The threaded times are about the same as before. However, the big difference is that the profiler is now indicating no deadlocks and minimal blocking. To achieve this I changed some data types and adjusted the thread pools used by each method. Now three of the five methods are using newCachedThreadPool which creates as many threads as needed/possible. removeVehiclesInSinks() is now use a newSingleThreadExecutor and I switched to serialUpdateFactories because I was running into blocking/deadlock problems.
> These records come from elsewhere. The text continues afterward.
-- B replaces A's mutable-dict pipeline (grouping dict + in-place label updates from a
-- while loop) with a pure per-path label function evaluated in one comprehension; same
-- return value, no speed claim.

-- ===== PORT A =====
-- _cwd_basename: cwd.split("/")[-1] if cwd else "–"  (split is nonempty, so [-1] never raises)
def pvBasenameA (cwd : String) : String :=
  if cwd ≠ "" then PySem.List.pyGetD ((PySem.Str.split? cwd "/").getD []) (-1) "" else "–"

-- "/".join(cwd.strip("/").split("/")[-segs:]) or "–"
def pvSuffixA (segs : Int) (cwd : String) : String :=
  let j := PySem.Str.join "/"
    (PySem.List.slice ((PySem.Str.split? (PySem.Str.stripChars cwd "/") "/").getD []) (some (-segs)) none)
  if j ≠ "" then j else "–"

-- the `while True` loop of A; it runs segs = 2..20 and then falls back, so fuel 19
-- (strictly more than the 18 possible increments) is never exhausted
def pvWhileA (colliding : List String) : Nat → Int → PySem.Dict String String → PySem.Dict String String
  | 0, _, labels => labels
  | fuel + 1, segs, labels =>
    let candidates := colliding.foldl (fun d cwd => d.insert cwd (pvSuffixA segs cwd)) PySem.Dict.empty
    if (PySem.Set.ofList candidates.values).length = colliding.length then
      labels.update candidates.items
    else if segs + 1 > 20 then
      labels.update ((colliding.foldl (fun d cwd => d.insert cwd cwd) PySem.Dict.empty).items)
    else
      pvWhileA colliding fuel (segs + 1) labels

def disambiguate_cwd_labels_py (cwds : List String) : List (String × String) :=
  let labels := cwds.foldl (fun d cwd => d.insert cwd (pvBasenameA cwd)) PySem.Dict.empty
  let groups := labels.items.foldl
    (fun g p => g.modify p.2 [] (fun v => v ++ [p.1])) (PySem.Dict.empty : PySem.Dict String (List String))
  let final := groups.values.foldl
    (fun lab colliding => if colliding.length < 2 then lab else pvWhileA colliding 19 2 lab) labels
  final.items

-- ===== PORT B =====
def pvBasenameB (cwd : String) : String :=
  if cwd ≠ "" then PySem.List.pyGetD ((PySem.Str.split? cwd "/").getD []) (-1) "" else "–"

def pvSuffixB (cwd : String) (k : Int) : String :=
  let j := PySem.Str.join "/"
    (PySem.List.slice ((PySem.Str.split? (PySem.Str.stripChars cwd "/") "/").getD []) (some (-k)) none)
  if j ≠ "" then j else "–"

-- the `for k in range(2, 21)` scan of _label_for; past the end it returns the full path
def pvFindKB (cwd : String) (group : List String) : List Int → String
  | [] => cwd
  | k :: ks =>
    if (PySem.Set.ofList (group.map (fun c => pvSuffixB c k))).length = group.length then
      pvSuffixB cwd k
    else pvFindKB cwd group ks

def pvLabelForB (cwd : String) (allCwds : List String) : String :=
  let base := pvBasenameB cwd
  let group := allCwds.filter (fun c => pvBasenameB c == base)
  if group.length < 2 then base
  else pvFindKB cwd group (PySem.List.pyRange 2 21 1)

def disambiguate_cwd_labels_py_alt (cwds : List String) : List (String × String) :=
  let seen := cwds.foldl (fun s c => if s.contains c then s else s ++ [c]) []
  (seen.foldl (fun d c => d.insert c (pvLabelForB c seen)) PySem.Dict.empty).items

-- ===== PRECONDITION & SPEC =====
def Spec_disambiguate_cwd_labels_py (cwds : List String) (out : List (String × String)) : Prop := out = disambiguate_cwd_labels_py_alt cwds
instance (cwds : List String) (out : List (String × String)) : Decidable (Spec_disambiguate_cwd_labels_py cwds out) := by unfold Spec_disambiguate_cwd_labels_py; infer_instance

-- ===== CLAIM (what is proved, stated in full; the proofs are below) =====
def Claim_equal_disambiguate_cwd_labels_py : Prop := ∀ (cwds : List String), Dom_disambiguate_cwd_labels_py cwds → Spec_disambiguate_cwd_labels_py cwds (disambiguate_cwd_labels_py cwds)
Nice visual of thread pool execution:
Note the lag between the creation of thread pools versus execution times:
I still wasn’t happy with the serial code being faster than the threaded code. However, no I knew from looking at the profiled code that threading overhead was significant for the “toy” problem. So, I thought, what if the methods took longer to run? In a prior exploration with C# Task parallel computing I had created a “busy” method. To accomplish the same sort of effect I added in a Thread.sleep(1) to the VehicleLocationCollection::update(). That's a sleep 1ms in an often used method.
Here's the result:
Simulation runs: 5 Simulated run time: 60
Serial time: 4.811
Serial time: 4.818
Serial time: 4.818
Serial time: 4.796
Serial time: 4.807
Threaded time: 2.625
Threaded time: 2.518
Threaded time: 2.523
Threaded time: 2.49
Threaded time: 2.509
Simulation runs: 5 Simulated run time: 600
Serial time: 58.564
Serial time: 59.062
Serial time: 58.865
Serial time: 59.021
Serial time: 59.399
Threaded time: 30.445
Threaded time: 30.108
Threaded time: 30.084
Threaded time: 31.013
Threaded time: 37.486
I'm glad I thought to make one of the more often used methods more intensive. To me, this shows that there is indeed an improvement over the serial version when the application crosses a threshold of compute intensity/time versus threading overhead.
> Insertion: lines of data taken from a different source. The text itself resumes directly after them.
-- ===== PORT B =====
-- Source B's 'for idx, t in enumerate(token_ids)' loop: structural recursion on the token list
-- itself carrying (idx, code, seen); 'code % TOP' is Python's mod (TOP > 0 under Pre_),
-- '<<' constants are written out; 'TOP = BASE ** (window_size - 1)' has a nonnegative
-- exponent under Pre_, ported with .toNat.
def pvBLoop (w m top : Int) :
    List Int → Int → Int → PySem.Dict Int (Int × Int) → Option Int
  | [], _, _, _ => none
  | t :: rest, idx, code, seen =>
    let code' := PySem.Int.mod code top * 8589934592 + t + 2147483648
    if idx - w + 1 < 0 then pvBLoop w m top rest (idx + 1) code' seen
    else
      let p := seen.getD code' (0, -1)
      let cnt := p.1 + 1
      let second := if cnt = 2 then idx - w + 1 else p.2
      if m ≤ cnt then some second
      else pvBLoop w m top rest (idx + 1) code' (seen.insert code' (cnt, second))

def detect_looping_onset_alt (token_ids : List Int) (window_size : Int) (min_repeats : Int) : Option Int :=
  if (token_ids.length : Int) < window_size * min_repeats then none
  else if (token_ids.length : Int) < window_size then none
  else
    pvBLoop window_size min_repeats (8589934592 ^ (window_size - 1).toNat)
      token_ids 0 0 PySem.Dict.empty

-- ===== PRECONDITION & SPEC =====
-- Pre_ restricts to the natural domain window_size ≥ 1 (for window_size ≤ 0 A's grouping
-- by empty/negative slices is an accident of Python slice semantics and B's float TOP
-- collapses all codes) and excludes min_repeats ≤ 1 when at least one window exists and
-- the length gate passes — exactly where A's 'positions[1]' raises IndexError.
def Pre_detect_looping_onset (token_ids : List Int) (window_size : Int) (min_repeats : Int) : Prop :=
  1 ≤ window_size ∧
    (2 ≤ min_repeats ∨ (token_ids.length : Int) < window_size * min_repeats ∨
      (token_ids.length : Int) < window_size)
instance (token_ids : List Int) (window_size : Int) (min_repeats : Int) : Decidable (Pre_detect_looping_onset token_ids window_size min_repeats) := by unfold Pre_detect_looping_onset; infer_instance

def pvWitness_detect_looping_onset : List Int × Int × Int := ([1, 2, 1, 2, 1, 2], 2, 3)

def Spec_detect_looping_onset (token_ids : List Int) (window_size : Int) (min_repeats : Int) (out : Option Int) : Prop := out = detect_looping_onset_alt token_ids window_size min_repeats
instance (token_ids : List Int) (window_size : Int) (min_repeats : Int) (out : Option Int) : Decidable (Spec_detect_looping_onset token_ids window_size min_repeats out) := by unfold Spec_detect_looping_onset; infer_instance

-- ===== CLAIM (what is proved, stated in full; the proofs are below) =====
def Claim_equal_detect_looping_onset : Prop := ∀ (token_ids : List Int) (window_size : Int) (min_repeats : Int), Dom_detect_looping_onset token_ids window_size min_repeats → Pre_detect_looping_onset token_ids window_size min_repeats → Spec_detect_looping_onset token_ids window_size min_repeats (detect_looping_onset token_ids window_size min_repeats)

-- ===== LEMMAS AND PROOFS =====

-- the window A builds at position i
def pvWin (xs : List Int) (w i : Int) : List Int :=
  PySem.List.slice xs (some i) (some (i + w))

lemma pvWin_def (xs : List Int) (w i : Int) :
    PySem.List.slice xs (some i) (some (i + w)) = pvWin xs w i := rfl

-- B's big-endian code of a digit list
def pvEncB : List Int → Int
  | [] => 0
  | a :: l => (a + 2147483648) * 8589934592 ^ l.length + pvEncB l

-- (count, second occurrence) statistics B stores for a position list
def pvStat (L : List Int) : Int × Int :=
  ((L.length : Int), (PySem.List.pyGet? L 1).getD (-1))

lemma pvEncB_cons (a : Int) (l : List Int) :
    pvEncB (a :: l) = (a + 2147483648) * 8589934592 ^ l.length + pvEncB l := rfl

lemma pvEncB_append_singleton (l : List Int) (d : Int) :
    pvEncB (l ++ [d]) = pvEncB l * 8589934592 + (d + 2147483648) := by
  induction l with
  | nil => simp [pvEncB]
  | cons a l ih =>
    rw [List.cons_append, pvEncB_cons, pvEncB_cons, ih, List.length_append, List.length_cons]
    simp only [List.length_nil]
    ring

lemma pvEncB_bounds (l : List Int)
    (h : ∀ t ∈ l, -2147483648 ≤ t ∧ t ≤ 2147483648) :
    0 ≤ pvEncB l ∧ pvEncB l < 8589934592 ^ l.length := by
  induction l with
  | nil => simp [pvEncB]
  | cons a l ih =>
    obtain ⟨h1, h2⟩ := ih (fun t ht => h t (by simp [ht]))
    have ha := h a (by simp)
    rw [pvEncB_cons, List.length_cons]
    have hp : (0 : Int) < 8589934592 ^ l.length := by positivity
    constructor
    · nlinarith
    · have hd : a + 2147483648 ≤ 8589934591 := by omega
      have : (a + 2147483648) * 8589934592 ^ l.length ≤ 8589934591 * 8589934592 ^ l.length :=
        mul_le_mul_of_nonneg_right hd (le_of_lt hp)
      calc (a + 2147483648) * 8589934592 ^ l.length + pvEncB l
          < (a + 2147483648) * 8589934592 ^ l.length + 8589934592 ^ l.length := by omega
        _ ≤ 8589934591 * 8589934592 ^ l.length + 8589934592 ^ l.length := by omega
        _ = 8589934592 ^ (l.length + 1) := by ring

lemma pvEncB_mod_lt (l : List Int) (k : Nat)
    (h : ∀ t ∈ l, -2147483648 ≤ t ∧ t ≤ 2147483648) (hlen : l.length ≤ k) :
    PySem.Int.mod (pvEncB l) (8589934592 ^ k) = pvEncB l := by
  obtain ⟨h1, h2⟩ := pvEncB_bounds l h
  have hpk : (0 : Int) < 8589934592 ^ k := by positivity
  rw [PySem.Int.mod_eq_emod_of_pos hpk]
  exact Int.emod_eq_of_lt h1
    (lt_of_lt_of_le h2 (pow_le_pow_right₀ (by norm_num) hlen))

lemma pvEncB_mod_cons (a : Int) (l : List Int)
    (h : ∀ t ∈ a :: l, -2147483648 ≤ t ∧ t ≤ 2147483648) :
    PySem.Int.mod (pvEncB (a :: l)) (8589934592 ^ l.length) = pvEncB l := by
  obtain ⟨h1, h2⟩ := pvEncB_bounds l (fun t ht => h t (by simp [ht]))
  have hpk : (0 : Int) < 8589934592 ^ l.length := by positivity
  rw [PySem.Int.mod_eq_emod_of_pos hpk, pvEncB_cons]
  rw [add_comm, Int.add_mul_emod_self_right]
  exact Int.emod_eq_of_lt h1 h2
-- pv_equiv track=rewrite | github.com/UniversalPropositions/PriMeSRL-Eval | src/conll/conllu_conversion.py | convert_bio
-- ===== SOURCE A (Python) =====
-- def convert_bio(labels):
--     """Convert into BIO format into argument span format.
--
--     :param labels: List of labels in BIO format.
--     :return: Converted format.
--     """
--     n = len(labels)
--     tags = []
--
--     tag = []
--     count = 0
--
--     # B I*
--     for label in labels:
--         count += 1
--
--         if count == n:
--             next_l = None
--         else:
--             next_l = labels[count]
--
--         if label == "O":
--             if tag:
--                 tags.append(tag)
--                 tag = []
--             tags.append([label])
--             continue
--
--         tag.append(label[2:])
--
--         if not next_l or next_l[0] == "B":
--             tags.append(tag)
--             tag = []
--
--     new_tag = []
--
--     for tag in tags:
--         if len(tag) == 1:
--             if tag[0] == "O":
--                 new_tag.append("*")
--             else:
--                 new_tag.append("(" + tag[0] + "*)")
--             continue
--
--         label = tag[0]
--         n = len(tag)
--
--         for i in range(n):
--             if i == 0:
--                 new_tag.append("(" + label + "*")
--             elif i == n - 1:
--                 new_tag.append("*)")
--             else:
--                 new_tag.append("*")
--
--     return new_tag
-- ===== SOURCE B (Python) =====
-- def convert_bio(labels):
--     """Convert into BIO format into argument span format.
--
--     :param labels: List of labels in BIO format.
--     :return: Converted format.
--     """
--     nxts = labels[1:] + [None]
--     out = []
--     prev = None
--     for lab, nxt in zip(labels, nxts):
--         if lab == "O":
--             out.append("*")
--         else:
--             start = prev is None or prev == "O" or not lab or lab[0] == "B"
--             end = nxt is None or not nxt or nxt == "O" or nxt[0] == "B"
--             core = "(" + lab[2:] + "*" if start else "*"
--             out.append(core + ")" if end else core)
--         prev = lab
--     return out
-- ===== Notes on version B (the rewrite author's own statement) =====
-- stated objective: simpler
-- what changed: A collects BIO labels into span groups in one pass and then renders each group into bracket tokens in a second pass with an inner index loop; B is a single pass that emits each token directly from its local window (previous label, label, next label).
-- intended difference: On inputs containing a one-token span whose label suffix is 'O' (e.g. ['B-O']), A renders that position as '*', silently dropping the span because its renderer cannot distinguish a singleton span with role 'O' from an outside-span 'O' label, while B renders '(O*)' as for every other role, which is the intended bracket notation. — e.g. on convert_bio(["B-O"]): A returns ["*"], B returns ["(O*)"]
import Mathlib
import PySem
When comparing serial versus parallel code they should both be optimized. I started with a working serial implementation and transformed it into a threaded version. Both versions inherit from a common base class. Unit tests help verify expected behavior. When transforming to threaded code I found myself using a top down approach. Methods which iterate over a collection are an easy target for extracting the interior loop body into a method to run as a task. Transformation of related data structures to thread safe data types is essential. Try to minimize or eliminate the need for locking/synchronized code. Too much locking and you just created threaded code which runs in a sequential manner at best.
The TPTP project profiling tool is very useful for profiling threaded applications. You can quickly identify code that is deadlocked, blocked or waiting. Your efforts can then be focused appropriately.
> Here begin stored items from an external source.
-- pv_equiv track=rewrite | github.com/contrust/dns-server | entities/dns_message.py | decompress_four_bytes
-- ===== SOURCE A (Python) =====
-- def decompress_four_bytes(four_bytes: str, message: str) -> str:
--     if len(four_bytes) != 4:
--         return four_bytes
--     start = int(four_bytes[-3:], 16) * 2
--     end = start
--     for i in range(1, (len(message) - start) // 2 + 1):
--         if message[start + i * 2: start + i * 2 + 2] == "00":
--             end = start + i * 2
--             break
--         if message[start + i * 2] == "c":
--             end = start + i * 2 + 4
--             break
--     result = message[start: end]
--     if result[-4] == "c":
--         result = (message[start: end - 4] +
--                   decompress_four_bytes(message[end - 4: end], message))
--     return result
-- ===== SOURCE B (Python) =====
-- def decompress_four_bytes(four_bytes: str, message: str) -> str:
--     acc = ""
--     current = four_bytes
--     while len(current) == 4:
--         start = int(current[-3:], 16) * 2
--         pos = start + 2
--         while pos < len(message) and message[pos:pos + 2] != "00" and message[pos] != "c":
--             pos += 2
--         end = pos + 4 if pos < len(message) and message[pos] == "c" else pos
--         result = message[start:end]
--         if result[-4] != "c":
--             return acc + result
--         acc += message[start:end - 4]
--         current = message[end - 4:end]
--     return acc + current
-- ===== Notes on version B (the rewrite author's own statement) =====
-- stated objective: alternative
-- what changed: A's pointer-following recursion becomes a single iterative chase loop with an accumulator string (A's per-call len(token)!=4 guard becomes the loop condition), and the counted range(1,(len-start)//2+1) scan becomes a step-by-2 while-walk over positions with explicit stop conditions.
-- outside the precondition, e.g. on decompress_four_bytes('c000', 'ee12340000cghh'): A returns 'ee1234', B returns 'ee1234'; on decompress_four_bytes('c001', 'aabbc004eedd00'): A returns 'bbeedd', B returns 'bbeedd'; on decompress_four_bytes('c-02', '91bfc'): A returns '1bfc', B returns '1bfc'
import Mathlib
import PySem

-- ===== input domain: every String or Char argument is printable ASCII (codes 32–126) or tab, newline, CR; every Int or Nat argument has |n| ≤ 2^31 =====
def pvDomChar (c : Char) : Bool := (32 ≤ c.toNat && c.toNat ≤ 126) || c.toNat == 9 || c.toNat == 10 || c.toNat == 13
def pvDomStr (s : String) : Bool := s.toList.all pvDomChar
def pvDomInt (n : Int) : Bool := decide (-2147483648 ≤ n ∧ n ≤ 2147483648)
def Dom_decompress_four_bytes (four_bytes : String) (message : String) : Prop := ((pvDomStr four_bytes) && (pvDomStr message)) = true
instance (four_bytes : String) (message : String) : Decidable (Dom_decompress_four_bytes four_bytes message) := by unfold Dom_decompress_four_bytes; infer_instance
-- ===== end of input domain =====

-- B rewrites A's pointer-following recursion as an iterative chase loop with an accumulator
-- (the token-length test becomes the loop condition), and replaces A's counted
-- range(1, (len-start)//2 + 1) scan by a step-by-2 while-walk over positions.

-- ===== PORT A =====
-- the for-loop over range(1, (len(message)-start)//2 + 1) with its two breaks; returns the final `end`
-- (when Python raises IndexError at message[start+i*2] the port returns `start`; those inputs are outside Pre_)
def pvScanA (cs : List Char) (start : Int) : List Int → Int
  | [] => start
  | i :: rest =>
    if PySem.List.slice cs (some (start + i * 2)) (some (start + i * 2 + 2)) = ['0', '0'] then
      start + i * 2
    else
      match PySem.List.pyGet? cs (start + i * 2) with
      | none => start            -- Python raises IndexError here (excluded by Pre_)
      | some c =>
        if c = 'c' then start + i * 2 + 4
        else pvScanA cs start rest

-- one evaluation of A's body; `rec` is the recursive call (transliteration of A's code)
def pvDecompStep (rec : String → String) (four_bytes message : String) : String :=
  if PySem.Str.len four_bytes ≠ 4 then four_bytes
  else
    match PySem.Int.ofStrBase? (PySem.Str.slice four_bytes (some (-3)) none) 16 with
    | none => ""               -- Python raises ValueError (excluded by Pre_)
    | some v =>
      let start : Int := v * 2
      let cs := message.toList
      let e := pvScanA cs start
        (PySem.List.pyRange 1 (PySem.Int.floordiv ((cs.length : Int) - start) 2 + 1) 1)
      let result := PySem.List.slice cs (some start) (some e)
      match PySem.List.pyGet? result (-4) with
      | none => ""             -- Python raises IndexError (excluded by Pre_)
      | some ch =>
        if ch = 'c' then
          String.ofList (PySem.List.slice cs (some start) (some (e - 4)))
            ++ rec (String.ofList (PySem.List.slice cs (some (e - 4)) (some e)))
        else String.ofList result

-- fuel bounds the recursion depth only; inside Pre_ the chained pointer offsets strictly
-- decrease from at most 0xfff, so depth ≤ 4097 and fuel 0 is never reached there
def pvDecompA : Nat → String → String → String
  | 0, _, _ => ""
  | fuel + 1, four_bytes, message =>
    pvDecompStep (fun token => pvDecompA fuel token message) four_bytes message

def decompress_four_bytes (four_bytes : String) (message : String) : String :=
  pvDecompA 4097 four_bytes message

-- ===== PORT B =====
-- the inner `while pos < len(message) and message[pos:pos+2] != "00" and message[pos] != "c": pos += 2`
def pvScanB (cs : List Char) (pos : Int) : Int :=
  if h : pos < (cs.length : Int) ∧
      PySem.List.slice cs (some pos) (some (pos + 2)) ≠ ['0', '0'] ∧
      PySem.List.pyGet? cs pos ≠ some 'c' then
    pvScanB cs (pos + 2)
  else pos
termination_by ((cs.length : Int) - pos).toNat
decreasing_by
  have := h.1; omega

-- one iteration of B's `while len(current) == 4` loop; `acc` is the accumulator,
-- `rec` is the next iteration (taking the updated acc and current)
def pvChaseStep (rec : List Char → String → String)
    (cs : List Char) (acc : List Char) (tok : String) : String :=
  if PySem.Str.len tok ≠ 4 then String.ofList (acc ++ tok.toList)  -- loop exit: return acc + current
  else
    match PySem.Int.ofStrBase? (PySem.Str.slice tok (some (-3)) none) 16 with
    | none => ""               -- Python raises ValueError (excluded by Pre_)
    | some v =>
      let start : Int := v * 2
      let pos := pvScanB cs (start + 2)
      let e : Int :=
        if pos < (cs.length : Int) ∧ PySem.List.pyGet? cs pos = some 'c' then pos + 4 else pos
      let result := PySem.List.slice cs (some start) (some e)
      match PySem.List.pyGet? result (-4) with
      | none => ""             -- Python raises IndexError (excluded by Pre_)
      | some ch =>
        if ch = 'c' then
          rec (acc ++ PySem.List.slice cs (some start) (some (e - 4)))
            (String.ofList (PySem.List.slice cs (some (e - 4)) (some e)))
        else String.ofList (acc ++ result)

-- fuel bounds the loop iterations only; inside Pre_ the chained pointer offsets strictly
-- decrease from at most 0xfff, so at most 4097 iterations happen and fuel 0 is never reached
def pvChaseB (cs : List Char) : Nat → List Char → String → String
  | 0, _, _ => ""
  | fuel + 1, acc, tok => pvChaseStep (pvChaseB cs fuel) cs acc tok

def decompress_four_bytes_alt (four_bytes : String) (message : String) : String :=
  pvChaseB message.toList 4097 [] four_bytes

-- ===== PRECONDITION & SPEC =====
-- there is a "00" marker at position p (A's first break test)
def pvIsZB (cs : List Char) (p : Int) : Bool :=
  decide (PySem.List.slice cs (some p) (some (p + 2)) = ['0', '0'])
-- the character at position p is 'c' (A's second break test)
def pvIsCB (cs : List Char) (p : Int) : Bool :=
  decide (PySem.List.pyGet? cs p = some 'c')
-- the pointer offset encoded by a 4-char token (int(token[-3:], 16); -1 when Python raises ValueError)
def pvPtr (t : String) : Int :=
  (PySem.Int.ofStrBase? (PySem.Str.slice t (some (-3)) none) 16).getD (-1)
-- the pointer offset of the token at message position q
def pvPtrAtI (cs : List Char) (q : Int) : Int :=
  pvPtr (String.ofList (PySem.List.slice cs (some q) (some (q + 4))))
-- the scan from s meets no break strictly before step j
def pvNoStopB (cs : List Char) (s : Int) (j : Nat) : Bool :=
  (List.range j).all fun i =>
    decide (i = 0) || (!pvIsZB cs (s + 2 * i) && !pvIsCB cs (s + 2 * i))
-- the scan from s first stops at step j
def pvStopB (cs : List Char) (s : Int) (j : Nat) : Bool :=
  decide (1 ≤ j) && pvNoStopB cs s j && (pvIsZB cs (s + 2 * j) || pvIsCB cs (s + 2 * j))
-- the stopped segment is long enough for result[-4] (no IndexError)
def pvSegOKB (cs : List Char) (s : Int) (j : Nat) : Bool :=
  (!pvIsZB cs (s + 2 * j) || decide (2 ≤ j)) &&
  (!pvIsCB cs (s + 2 * j) || !decide ((cs.length : Int) < s + 2 * j + 4) ||
    decide (s + 4 ≤ (cs.length : Int)))
-- the segment at offset 2*v scans to a proper stop and supports result[-4]
def pvGoodB (cs : List Char) (v : Nat) : Bool :=
  decide (v ≤ 4095) && (List.range (cs.length + 1)).any fun j =>
    pvStopB cs (2 * (v : Int)) j && pvSegOKB cs (2 * (v : Int)) j
-- if the segment at 2*v chains to a further pointer token, that token's offset is < v
def pvDecB (cs : List Char) (v : Nat) : Bool :=
  (List.range (cs.length + 1)).all fun j =>
    !pvStopB cs (2 * (v : Int)) j ||
      ((!pvIsZB cs (2 * (v : Int) + 2 * j) || !pvIsCB cs (2 * (v : Int) + 2 * j - 4) ||
          decide (0 ≤ pvPtrAtI cs (2 * (v : Int) + 2 * j - 4) ∧
            pvPtrAtI cs (2 * (v : Int) + 2 * j - 4) < (v : Int))) &&
        (!pvIsCB cs (2 * (v : Int) + 2 * j) ||
            !decide (2 * (v : Int) + 2 * j + 4 ≤ (cs.length : Int)) ||
          decide (0 ≤ pvPtrAtI cs (2 * (v : Int) + 2 * j) ∧
            pvPtrAtI cs (2 * (v : Int) + 2 * j) < (v : Int))))
-- every full 4-char pointer token in the message parses to an offset whose segment is
-- well-terminated and whose own chained pointer (if any) strictly decreases
def pvWFB (cs : List Char) : Bool :=
  (List.range cs.length).all fun q =>
    !pvIsCB cs (q : Int) || !decide (q + 4 ≤ cs.length) ||
      (decide (0 ≤ pvPtrAtI cs (q : Int)) && pvGoodB cs (pvPtrAtI cs (q : Int)).toNat &&
        pvDecB cs (pvPtrAtI cs (q : Int)).toNat)

-- Pre_ admits every input with len(four_bytes) != 4 (A returns it unchanged) and every message
-- whose compression pointers are well-formed: the initial offset is non-negative, every
-- addressed segment scans to a proper terminator and is long enough for result[-4], and
-- pointer offsets strictly decrease along chain links (the well-formed DNS shape), so A's
-- recursion terminates.  It excludes all inputs on which A raises (bad hex, negative or
-- unterminated or too-short segments, pointer cycles -> RecursionError) and — because which
-- pointers A actually follows is not a closed-form property of the input — also some messages
-- whose malformed, negative or non-decreasing pointer tokens are never followed, on which A
-- returns and B agrees (see the cites in the claim).
def Pre_decompress_four_bytes (four_bytes : String) (message : String) : Prop :=
  PySem.Str.len four_bytes ≠ 4 ∨
    (0 ≤ pvPtr four_bytes ∧ pvGoodB message.toList (pvPtr four_bytes).toNat = true ∧
      pvDecB message.toList (pvPtr four_bytes).toNat = true ∧ pvWFB message.toList = true)

instance (four_bytes : String) (message : String) : Decidable (Pre_decompress_four_bytes four_bytes message) := by
  unfold Pre_decompress_four_bytes; infer_instance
Threading is only beneficial once you have enough work to pay the overhead penalty. Sometimes you are better off using the serial implementation. ForkJoinTasks take that approach, they fork the problem until it is small enough to process efficiently in a serial way. The Executors class gives the developer a lot of flexibility in fine tuning the type of thread pool: unlimited, fixed or single.
Good luck in your threading endeavors!